◆ **Data records**

-- the substring pass: fm over A's collected list = B's flat-table first substring keyword
theorem pv_sub_pass (q : String) :
    fm none (pvEmotionsA.foldl (fun acc e =>
        e.2.1.foldl (fun acc2 kw =>
          if PySem.Str.isIn kw q then acc2 ++ [(e.1, e.2.2)] else acc2) acc) [])
      = (pvPriority.find? (fun p => PySem.Str.isIn p.1 q)).map (fun p => p.2) := by
  have hinner : (fun (acc : List (String × Int)) (e : String × List String × Int) =>
      e.2.1.foldl (fun acc2 kw => if PySem.Str.isIn kw q then acc2 ++ [(e.1, e.2.2)] else acc2) acc)
      = fun acc e => acc ++ (e.2.1.filter (fun kw => PySem.Str.isIn kw q)).map (fun _ => (e.1, e.2.2)) := by
    funext acc e
    exact PySem.List.foldl_append_if (fun kw => PySem.Str.isIn kw q) (fun _ => (e.1, e.2.2)) e.2.1 acc
  rw [hinner, PySem.List.foldl_append_eq_flatMap, List.nil_append, pv_fm_flatMap]
  have hfold : (fun (s : Option (String × Int)) (e : String × List String × Int) =>
      fm s ((e.2.1.filter (fun kw => PySem.Str.isIn kw q)).map (fun _ => (e.1, e.2.2))))
      = fun s e => if e.2.1.any (fun kw => PySem.Str.isIn kw q) then fmStep s (e.1, e.2.2) else s := by
    funext s e
    rw [pv_fm_const_block]
  rw [hfold, pv_master (fun kw => PySem.Str.isIn kw q), pvPriority_eq,
    pv_find_flat pvEmotionsP (fun kw => PySem.Str.isIn kw q)]

-- A's tail (nonempty test, sort, head, categorise) as a function of fm over the detected list
theorem pv_final (l : List (String × Int)) :
    (if l = [] then (("neutral", "neutral", 1) : String × String × Int)
     else
       let sortedL := PySem.List.sorted l (fun x => x.2) true
       let emotion_type := (sortedL.headD ("", 0)).1
       let intensity := (sortedL.headD ("", 0)).2
       let category :=
         if PySem.Str.isIn "negative" emotion_type then "negative"
         else if PySem.Str.isIn "positive" emotion_type || emotion_type == "euphoric" then "positive"
         else "neutral"
       (emotion_type, category, intensity))
    = (match fm none l with
       | none => (("neutral", "neutral", 1) : String × String × Int)
       | some (emotion_type, inten) =>
         let category :=
           if PySem.Str.isIn "negative" emotion_type then "negative"
           else if PySem.Str.isIn "positive" emotion_type || emotion_type == "euphoric" then "positive"
           else "neutral"
         (emotion_type, category, inten)) := by
  rcases h : fm none l with _ | ⟨t, i⟩
  · rw [(pv_fm_eq_none_iff l none).mp h |>.2]
    rfl
  · have hne : l ≠ [] := by
      intro hl; rw [hl] at h; simp [fm] at h
    rw [if_neg hne]
    have hh : (PySem.List.sorted l (fun x => x.2) true).head? = some (t, i) := by
      rw [pv_sorted_head, h]
    simp only [List.headD_eq_head?_getD, hh, Option.getD_some]


-- the common categorise tail, A's match against B's match (phase-1 result hv, phase-2 value u)
theorem pv_tail_none (o u : Option (String × Int)) (h : o = u) :
    (match o with
     | none => (("neutral", "neutral", 1) : String × String × Int)
     | some (emotion_type, inten) =>
       let category :=
         if PySem.Str.isIn "negative" emotion_type then "negative"
         else if PySem.Str.isIn "positive" emotion_type || emotion_type == "euphoric" then "positive"
         else "neutral"
       (emotion_type, category, inten))
    = (match (match (none : Option (String × Int)) with | some h => some h | none => u) with
       | none => (("neutral", "neutral", 1) : String × String × Int)
       | some (etype, inten) =>
         let category :=
           if PySem.Str.isIn "negative" etype then "negative"
           else if PySem.Str.isIn "positive" etype || etype == "euphoric" then "positive"
           else "neutral"
         (etype, category, inten)) := by
  subst h
  rcases o with _ | ⟨t, i⟩ <;> rfl

-- ===== VERDICT (by name: the statement is the Claim_ definition above) =====
theorem detect_emotion_and_intensity_spec : Claim_equal_detect_emotion_and_intensity := by
  intro s _
  unfold Spec_detect_emotion_and_intensity
  simp only [detect_emotion_and_intensity, detect_emotion_and_intensity_alt]
  by_cases hc : (PySem.Str.split₀ (PySem.Str.strip s)).length = 1
  · rw [if_pos hc, if_pos hc]
    rcases hfm : fm none (pvEmotionsA.foldl (fun acc e =>
        if e.2.1.contains (PySem.Str.strip (PySem.Str.lower s)) then acc ++ [(e.1, e.2.2)] else acc)
        ([] : List (String × Int))) with _ | ⟨t, i⟩
    · -- exact pass found nothing: both fall through to the substring pass
      have h0 := ((pv_fm_eq_none_iff _ _).mp hfm).2
      have hB : (pvPriority.find? (fun p => p.1 == PySem.Str.strip (PySem.Str.lower s))).map
          (fun p => p.2) = none := by rw [← pv_exact_pass, hfm]
      rw [h0, hB, if_pos (Eq.refl ([] : List (String × Int))), pv_final]
      exact pv_tail_none _ _ (pv_sub_pass _)
    · -- exact pass found a winner: both stop there
      have hne : (pvEmotionsA.foldl (fun acc e =>
          if e.2.1.contains (PySem.Str.strip (PySem.Str.lower s)) then acc ++ [(e.1, e.2.2)] else acc)
          ([] : List (String × Int))) ≠ [] := by
        intro hl; rw [hl] at hfm; simp [fm] at hfm
      have hB : (pvPriority.find? (fun p => p.1 == PySem.Str.strip (PySem.Str.lower s))).map
          (fun p => p.2) = some (t, i) := by rw [← pv_exact_pass, hfm]
      have hA := pv_final (pvEmotionsA.foldl (fun acc e =>
          if e.2.1.contains (PySem.Str.strip (PySem.Str.lower s)) then acc ++ [(e.1, e.2.2)] else acc)
          ([] : List (String × Int)))
      rw [hfm] at hA
      rw [if_neg hne, if_neg hne, hB]
      rw [if_neg hne] at hA
      exact hA.trans (by rfl)
  · rw [if_neg hc, if_neg hc, if_pos (Eq.refl ([] : List (String × Int))), pv_final]
    exact pv_tail_none _ _ (pv_sub_pass _)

◆ **Exercise details**
Read the material above and copy out each line holding "hfold".

◆ **Result of this task**
  have hfold : (fun (s : Option (String × Int)) (e : String × List String × Int) =>
  rw [hfold, pv_master (fun kw => PySem.Str.isIn kw q), pvPriority_eq,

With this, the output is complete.